La crisis del COVID-19 nos ha ayudado a reflexionar y entender la naturaleza real de nuestro modelo productivo y de consumo. Las largas colas de personas con mascarilla para comprar alimentos y artículos de primera necesidad en los supermercados y la organización de los pequeños productores en Internet son dos fenómenos que ofrecen una muy buena ilustración de la verdadera naturaleza del modelo alimentario actual.
Por un lado, las grandes cadenas comerciales han contado con todas las ayudas en la distribución de sus productos, mientras que, por otro, los pequeños productores han tropezado con muchas dificultades para gestionar su distribución habitual, puesto que los mercados agroecológicos de muchas ciudades no pudieron abrir. Durante unos días se prohibió incluso el acceso a los huertos, lo que supuso que las personas autosuficientes o los pequeños productores sufrieran una grave discriminación para acceder a sus propios productos. Pese a eso, y gracias a las quejas de muchas personas a nivel individual y colectiva, finalmente logramos que se retirara la medida.
Paralelamente, algunos consumidores han descubierto productores locales y ecológicos durante el cierre y han cambiado algunos de sus hábitos de consumo. Si bien este hecho es relevante, necesita el apoyo de medidas más estructurales para promover un cambio efectivo y repensar el modelo alimentario. Aquí es donde entran en juego las políticas públicas, ya que no es posible promover el consumo de alimentos basado en la soberanía alimentaria sin crear filtros que reduzcan el impacto del actual modelo dominante.
No obstante, pese a que el bloqueo ha brindado la oportunidad de discutir la necesidad de acelerar la transición hacia unos sistemas alimentarios locales, nutritivos, sostenibles y justos mientras se pone en práctica a nivel de consumo. En este momento de sensibilización, debemos trabajar para favorecer un cambio de escala en cuanto a nuestra manera de consumir para que sea más consciente y responsable.
El público tiene cada vez más información sobre los elementos que determinan el consumo de alimentos, no solo en relación a su trazabilidad, sino también en lo que respecta a su salubridad. Al mismo tiempo, las crisis por las que ha atravesado la industria alimentaria, como la encefalopatía espongiforme bovina, comúnmente conocida como enfermedad de las vacas locas, la crisis del aceite de colza de la década de 1980 y, más recientemente, la del aceite de palma, nos han alertado gradualmente sobre los peligros del modelo dominante de producción, distribución y consumo.

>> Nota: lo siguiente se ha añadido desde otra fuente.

-- pv_equiv track=rewrite | github.com/Livia-Zaharia/HOMEWORK | week-2023-03-27/no_of_letters.py | letter_counting
-- ===== SOURCE A (Python) =====
-- def string_prep(text):
--     text=text.upper()
--     text=text.replace('\n',' ')
--
--     words=[]
--     new_words=[]
--
--     words=text.split()
--     for word in words:
--         if not word[-1].isalpha():
--            new_word=word.rstrip(word[-1])
--         else:
--             new_word=word
--
--         new_words.append(new_word)
--
--
--     return new_words
--
-- def letter_counting(text:str)->dict:
--     words=string_prep(text)
--     letters={}
--     for word in words:
--         for letter in word:
--             letters.setdefault(letter,[])
--             letters[letter].append(word)
--
--     for item in list(letters.keys()):
--         letters[item]=set(letters[item])
--
--     return letters
-- ===== SOURCE B (Python) =====
-- def string_prep(text):
--     text=text.upper()
--     text=text.replace('\n',' ')
--
--     words=[]
--     new_words=[]
--
--     words=text.split()
--     for word in words:
--         if not word[-1].isalpha():
--            new_word=word.rstrip(word[-1])
--         else:
--             new_word=word
--
--         new_words.append(new_word)
--
--
--     return new_words
--
-- def letter_counting(text:str)->dict:
--     words = string_prep(text)
--     letters = dict.fromkeys(ch for word in words for ch in word)
--     return {ch: {w for w in words if ch in w} for ch in letters}
-- ===== Notes on version B (the rewrite author's own statement) =====
-- stated objective: simpler
-- what changed: Instead of one forward pass that appends each word to a per-letter list for every letter occurrence and then deduplicates every list, B first collects the distinct letters (ordered dedup over all words) and fills each entry with one per-letter filtered scan over the word list ({ch: {w for w in words if ch in w}}).
import Mathlib
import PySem

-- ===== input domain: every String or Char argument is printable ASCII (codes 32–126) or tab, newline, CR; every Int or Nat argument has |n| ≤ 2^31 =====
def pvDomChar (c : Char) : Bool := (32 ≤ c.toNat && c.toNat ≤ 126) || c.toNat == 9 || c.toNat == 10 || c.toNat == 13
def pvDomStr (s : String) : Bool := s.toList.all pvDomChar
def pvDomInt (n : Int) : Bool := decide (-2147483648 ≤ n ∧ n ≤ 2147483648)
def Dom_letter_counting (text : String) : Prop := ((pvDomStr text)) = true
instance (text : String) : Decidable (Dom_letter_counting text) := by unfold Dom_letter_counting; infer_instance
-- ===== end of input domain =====

-- B builds a letter index first and fills each entry with one filtered scan over the words,
-- instead of A's single accumulating pass plus a deduplication pass (objective: simpler).

-- ===== PORT A =====

-- exact port of w.rstrip(c) for a single strip character c (drop trailing chars equal to c)
def pvRstripChar (w : List Char) (c : Char) : List Char :=
  (w.reverse.dropWhile (· == c)).reverse

-- shared helper: the two Pythons' identical string_prep (words as char lists)
def string_prep (text : String) : List (List Char) :=
  let t1 := PySem.Chars.upper text.toList
  let t2 := PySem.Chars.replace t1 ['\n'] [' ']
  let words := PySem.Chars.split₀ t2
  words.foldl (fun acc word =>
    let new_word :=
      match PySem.List.pyGet? word (-1) with
      | none => word      -- unreachable: split() never yields an empty word (Python would raise IndexError)
      | some c => if ¬ PySem.Chars.isalpha c then pvRstripChar word c else word
    acc ++ [new_word]) []

def letter_counting (text : String) : List (String × List String) :=
  let words := string_prep text
  let letters : PySem.Dict Char (List (List Char)) :=
    words.foldl (fun d word =>
      word.foldl (fun d letter =>
        PySem.Dict.insert d letter ((PySem.Dict.getD d letter []) ++ [word])) d)
      (PySem.Dict.mk [])
  letters.items.map (fun kv =>
    (String.singleton kv.1, (PySem.Set.ofList kv.2).map String.ofList))

-- ===== PORT B =====
def letter_counting_alt (text : String) : List (String × List String) :=
  let words := string_prep text
  let letters := PySem.List.dedup (words.flatMap (fun word => word))
  letters.map (fun ch =>
    (String.singleton ch,
     (PySem.Set.ofList (words.filter (fun w => PySem.Chars.isIn [ch] w))).map String.ofList))

-- ===== PRECONDITION & SPEC =====
def Spec_letter_counting (text : String) (out : List (String × List String)) : Prop := out = letter_counting_alt text
instance (text : String) (out : List (String × List String)) : Decidable (Spec_letter_counting text out) := by unfold Spec_letter_counting; infer_instance

-- ===== CLAIM (what is proved, stated in full; the proofs are below) =====
def Claim_equal_letter_counting : Prop := ∀ (text : String), Dom_letter_counting text → Spec_letter_counting text (letter_counting text)

-- ===== LEMMAS AND PROOFS =====

-- the per-letter occurrence list A accumulates: one copy of w per occurrence of c in w
def pvKw (w : List Char) (c : Char) : List (List Char) :=
  (w.filter (· == c)).map (fun _ => w)

def pvOcc (ws : List (List Char)) (c : Char) : List (List Char) :=
  ws.flatMap (fun w => pvKw w c)

-- A's inner-loop step and word step
def pvStepC (w : List Char) (d : PySem.Dict Char (List (List Char))) (c : Char) :
    PySem.Dict Char (List (List Char)) :=
  PySem.Dict.insert d c ((PySem.Dict.getD d c []) ++ [w])

lemma find?_map_diag {β : Type} (l : List Char) (val : Char → β) (c : Char) :
    List.find? (fun p => p.1 == c) (l.map (fun x => (x, val x)))
      = if c ∈ l then some (c, val c) else none := by
  induction l with
  | nil => simp
  | cons a l ih =>
    by_cases h : a = c
    · subst h; simp
    · simp [beq_iff_eq, h, ih, Ne.symm h]

lemma getD_diag {β : Type} (l : List Char) (val : Char → β) (c : Char) (dflt : β) :
    PySem.Dict.getD (PySem.Dict.mk (l.map (fun x => (x, val x)))) c dflt
      = if c ∈ l then val c else dflt := by
  simp only [PySem.Dict.getD, PySem.Dict.get?, find?_map_diag]
  split <;> rfl

lemma contains_diag {β : Type} (l : List Char) (val : Char → β) (c : Char) :
    PySem.Dict.contains (PySem.Dict.mk (l.map (fun x => (x, val x)))) c = decide (c ∈ l) := by
  induction l with
  | nil => simp [PySem.Dict.contains]
  | cons a l ih =>
    simp only [PySem.Dict.contains, List.map_cons, List.any_cons] at ih ⊢
    by_cases h : a = c
    · subst h; simp
    · simp [beq_iff_eq, h, Ne.symm h, ih]

lemma dedup_append_singleton (L : List Char) (c : Char) :
    PySem.List.dedup (L ++ [c]) = PySem.Set.add (PySem.List.dedup L) c := by
  simp [PySem.List.dedup, PySem.Set.ofList, List.foldl_append]

lemma mem_dedup' (L : List Char) (c : Char) : c ∈ PySem.List.dedup L ↔ c ∈ L := by
  simp

-- one inner-loop step preserves the dictionary invariant
lemma stepC_inv (w : List Char) (L : List Char) (val : Char → List (List Char))
    (hoff : ∀ x, x ∉ L → val x = [])
    (c : Char) :
    pvStepC w (PySem.Dict.mk ((PySem.List.dedup L).map (fun x => (x, val x)))) c
      = PySem.Dict.mk ((PySem.List.dedup (L ++ [c])).map
          (fun x => (x, if x = c then val x ++ [w] else val x))) := by
  rw [dedup_append_singleton]
  by_cases hc : c ∈ L
  · have hcd : c ∈ PySem.List.dedup L := (mem_dedup' L c).mpr hc
    have hadd : PySem.Set.add (PySem.List.dedup L) c = PySem.List.dedup L := by
      simp [PySem.Set.add, PySem.Set.contains, hc]
    rw [hadd]
    simp only [pvStepC, PySem.Dict.insert, contains_diag, decide_true, if_true,
      getD_diag, hcd]
    congr 1
    rw [List.map_map]
    apply List.map_congr_left
    intro x _
    by_cases hx : x = c
    · subst hx; simp
    · simp [hx, beq_iff_eq]
  · have hcd : c ∉ PySem.List.dedup L := fun h => hc ((mem_dedup' L c).mp h)
    have hadd : PySem.Set.add (PySem.List.dedup L) c = PySem.List.dedup L ++ [c] := by
      simp only [PySem.Set.add, PySem.Set.contains]
      rw [if_neg (by simpa [List.contains_iff_mem] using hcd)]
    rw [hadd]
    simp only [pvStepC, PySem.Dict.insert, contains_diag, decide_false,
      Bool.false_eq_true, if_false, getD_diag, hcd, if_false]
    simp only [List.map_append]
    congr 1
    congr 1
    · apply List.map_congr_left
      intro x hx
      have hxc : x ≠ c := fun h => hcd (h ▸ hx)
      simp [hxc]
    · simp [hoff c hc]

-- folding a word's characters extends the invariant by that word's occurrence counts
lemma word_inv (w p : List Char) :
    ∀ (L : List Char) (val : Char → List (List Char)),
    (∀ x, x ∉ L → val x = []) →
    p.foldl (pvStepC w) (PySem.Dict.mk ((PySem.List.dedup L).map (fun x => (x, val x))))
      = PySem.Dict.mk ((PySem.List.dedup (L ++ p)).map
          (fun x => (x, val x ++ (p.filter (· == x)).map (fun _ => w)))) := by
  induction p with
  | nil => intro L val _; simp
  | cons c rest ih =>
    intro L val hoff
    have h1 := stepC_inv w L val hoff c
    simp only [List.foldl_cons, h1]
    have hoff' : ∀ x, x ∉ L ++ [c] → (if x = c then val x ++ [w] else val x) = [] := by
      intro x hx
      have hxc : x ≠ c := by simp at hx; tauto
      have hxL : x ∉ L := by simp at hx; tauto
      simp [hxc, hoff x hxL]
    rw [ih (L ++ [c]) _ hoff']
    rw [List.append_assoc]
    congr 1
    apply List.map_congr_left
    intro x _
    by_cases hx : x = c
    · subst hx; simp [List.append_assoc]
    · simp [hx, Ne.symm hx, beq_iff_eq]

-- the outer loop: A's dictionary after processing ws
lemma outer_inv (ws : List (List Char)) :
    ∀ (L : List Char) (val : Char → List (List Char)),
    (∀ x, x ∉ L → val x = []) →
    ws.foldl (fun d word => word.foldl (pvStepC word) d)
        (PySem.Dict.mk ((PySem.List.dedup L).map (fun x => (x, val x))))
      = PySem.Dict.mk ((PySem.List.dedup (L ++ ws.flatMap (fun w => w))).map
          (fun x => (x, val x ++ pvOcc ws x))) := by
  induction ws with
  | nil => intro L val _; simp [pvOcc]
  | cons w ws ih =>
    intro L val hoff
    simp only [List.foldl_cons]
    rw [word_inv w w L val hoff]
    have hoff' : ∀ x, x ∉ L ++ w →
        (val x ++ (w.filter (· == x)).map (fun _ => w)) = [] := by
      intro x hx
      have hxL : x ∉ L := by simp at hx; tauto
      have hxw : x ∉ w := by simp at hx; tauto
      have : w.filter (· == x) = [] := by
        apply List.filter_eq_nil_iff.mpr
        intro a ha hax
        exact hxw ((beq_iff_eq.mp hax) ▸ ha)
      simp [hoff x hxL, this]
    rw [ih (L ++ w) _ hoff']
    congr 1
    rw [List.append_assoc, List.flatMap_cons]
    apply List.map_congr_left
    intro x _
    simp [pvOcc, pvKw, List.append_assoc]

lemma pvAddIdem {α : Type} [BEq α] [LawfulBEq α] (s : PySem.Set α) (w : α) :
    PySem.Set.add (PySem.Set.add s w) w = PySem.Set.add s w := by
  have hw : PySem.Set.contains (PySem.Set.add s w) w = true := by
    by_cases h : w ∈ s
    · simp [PySem.Set.add, PySem.Set.contains, h]
    · simp [PySem.Set.add, PySem.Set.contains, h]
  show (if PySem.Set.contains (PySem.Set.add s w) w = true then PySem.Set.add s w
        else PySem.Set.add s w ++ [w]) = PySem.Set.add s w
  rw [if_pos hw]

lemma foldl_add_replicate {α : Type} [BEq α] [LawfulBEq α] (n : Nat) (s : PySem.Set α) (w : α) :
    (List.replicate (n + 1) w).foldl PySem.Set.add s = PySem.Set.add s w := by
  induction n generalizing s with
  | zero => rfl
  | succ m ih =>
    rw [List.replicate_succ, List.foldl_cons]
    rw [ih (PySem.Set.add s w)]
    exact pvAddIdem s w

lemma kw_eq_replicate (w : List Char) (c : Char) :
    pvKw w c = List.replicate (w.count c) w := by
  rw [pvKw, List.map_const']
  congr 1
  rw [List.count]
  exact Eq.symm List.countP_eq_length_filter

-- deduplicating A's occurrence list gives B's filtered word list, as ordered sets
lemma occ_foldl (c : Char) (ws : List (List Char)) :
    ∀ (s : PySem.Set (List Char)),
    (pvOcc ws c).foldl PySem.Set.add s
      = (ws.filter (fun w => decide (c ∈ w))).foldl PySem.Set.add s := by
  induction ws with
  | nil => intro s; simp [pvOcc]
  | cons w ws ih =>
    intro s
    simp only [pvOcc, List.flatMap_cons, List.foldl_append, List.filter_cons]
    by_cases hc : c ∈ w
    · have hn : w.count c ≠ 0 := fun h0 => (List.count_eq_zero.mp h0) hc
      obtain ⟨m, hm⟩ := Nat.exists_eq_succ_of_ne_zero hn
      rw [kw_eq_replicate, hm, foldl_add_replicate]
      simpa [hc, pvOcc] using ih (PySem.Set.add s w)
    · have : w.count c = 0 := by simpa [List.count_eq_zero] using hc
      rw [kw_eq_replicate, this]
      simpa [hc, pvOcc] using ih s

lemma isIn_single (c : Char) (w : List Char) :
    PySem.Chars.isIn [c] w = decide (c ∈ w) := by
  by_cases h : c ∈ w
  · have : [c] <:+: w := by
      obtain ⟨p, q, rfl⟩ := List.append_of_mem h
      exact ⟨p, q, by simp⟩
    simp [h, (PySem.Chars.isIn_iff_infix [c] w).mpr this]
  · have : ¬ [c] <:+: w := fun hi => h (hi.subset (by simp))
    have h2 : PySem.Chars.isIn [c] w ≠ true := fun he => this ((PySem.Chars.isIn_iff_infix [c] w).mp he)
    simp [h, Bool.eq_false_iff.mpr h2]

lemma ofList_occ (c : Char) (ws : List (List Char)) :
    PySem.Set.ofList (pvOcc ws c)
      = PySem.Set.ofList (ws.filter (fun w => PySem.Chars.isIn [c] w)) := by
  have : ws.filter (fun w => PySem.Chars.isIn [c] w)
       = ws.filter (fun w => decide (c ∈ w)) := by
    apply List.filter_congr; intro w _; exact isIn_single c w
  rw [this, PySem.Set.ofList, PySem.Set.ofList, occ_foldl]

-- the whole-pipeline equality on the prepared word list
lemma main_eq (ws : List (List Char)) :
    ((ws.foldl (fun d word =>
        word.foldl (fun d letter =>
          PySem.Dict.insert d letter ((PySem.Dict.getD d letter []) ++ [word])) d)
      (PySem.Dict.mk [])).items).map (fun kv =>
        (String.singleton kv.1, (PySem.Set.ofList kv.2).map String.ofList))
    = (PySem.List.dedup (ws.flatMap (fun word => word))).map (fun ch =>
        (String.singleton ch,
         (PySem.Set.ofList (ws.filter (fun w => PySem.Chars.isIn [ch] w))).map String.ofList)) := by
  have h := outer_inv ws [] (fun _ => []) (fun _ _ => rfl)
  simp only [List.nil_append] at h
  rw [show (fun (d : PySem.Dict Char (List (List Char))) (word : List Char) =>
        word.foldl (fun d letter =>
          PySem.Dict.insert d letter ((PySem.Dict.getD d letter []) ++ [word])) d)
      = (fun d word => word.foldl (pvStepC word) d) from rfl]
  rw [show (PySem.Dict.mk ([] : List (Char × List (List Char))))
        = PySem.Dict.mk ((PySem.List.dedup ([] : List Char)).map
            (fun x => (x, (fun _ => ([] : List (List Char))) x))) from rfl]
  rw [h]
  simp only [List.map_map]
  apply List.map_congr_left
  intro x _
  simp [ofList_occ]

-- ===== VERDICT (by name: the statement is the Claim_ definition above) =====
theorem letter_counting_spec : Claim_equal_letter_counting := by
  intro text _
  show letter_counting text = letter_counting_alt text
  simp only [letter_counting, letter_counting_alt]
  exact main_eq (string_prep text)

Además de esto, los movimientos sociales que han surgido en torno al movimiento de alimentos ecológicos también han realizado un trabajo importante en la sensibilización. En definitiva, sabemos cada vez más sobre el modelo alimentario, lo que nos permite ser más críticos.
No obstante, como mencioné anteriormente, las políticas públicas locales juegan un papel decisivo. Cada región, cada ciudad, tiene que asegurar su soberanía para decidir qué modelo de consumo quiere para sí, tal y como ya han hecho Barcelona o Valencia. En cualquier caso, el camino que tenemos por delante es largo. Los intereses de la industria alimentaria mundial en mantener el control son muchos y obstaculizarán cualquier transformación. La conciencia pública, los movimientos sociales y las políticas públicas son los instrumentos clave.
En definitiva, el encierro dejará huella en algunas personas, que cambiarán su modelo de consumo, pero si queremos un cambio de escala, necesitamos el apoyo de las políticas públicas. Entre otras cosas, porque el consumo local tiene que ser inclusivo. Cuando el consumo de productos locales y ecológicos sea más económico, el modelo habrá cambiado.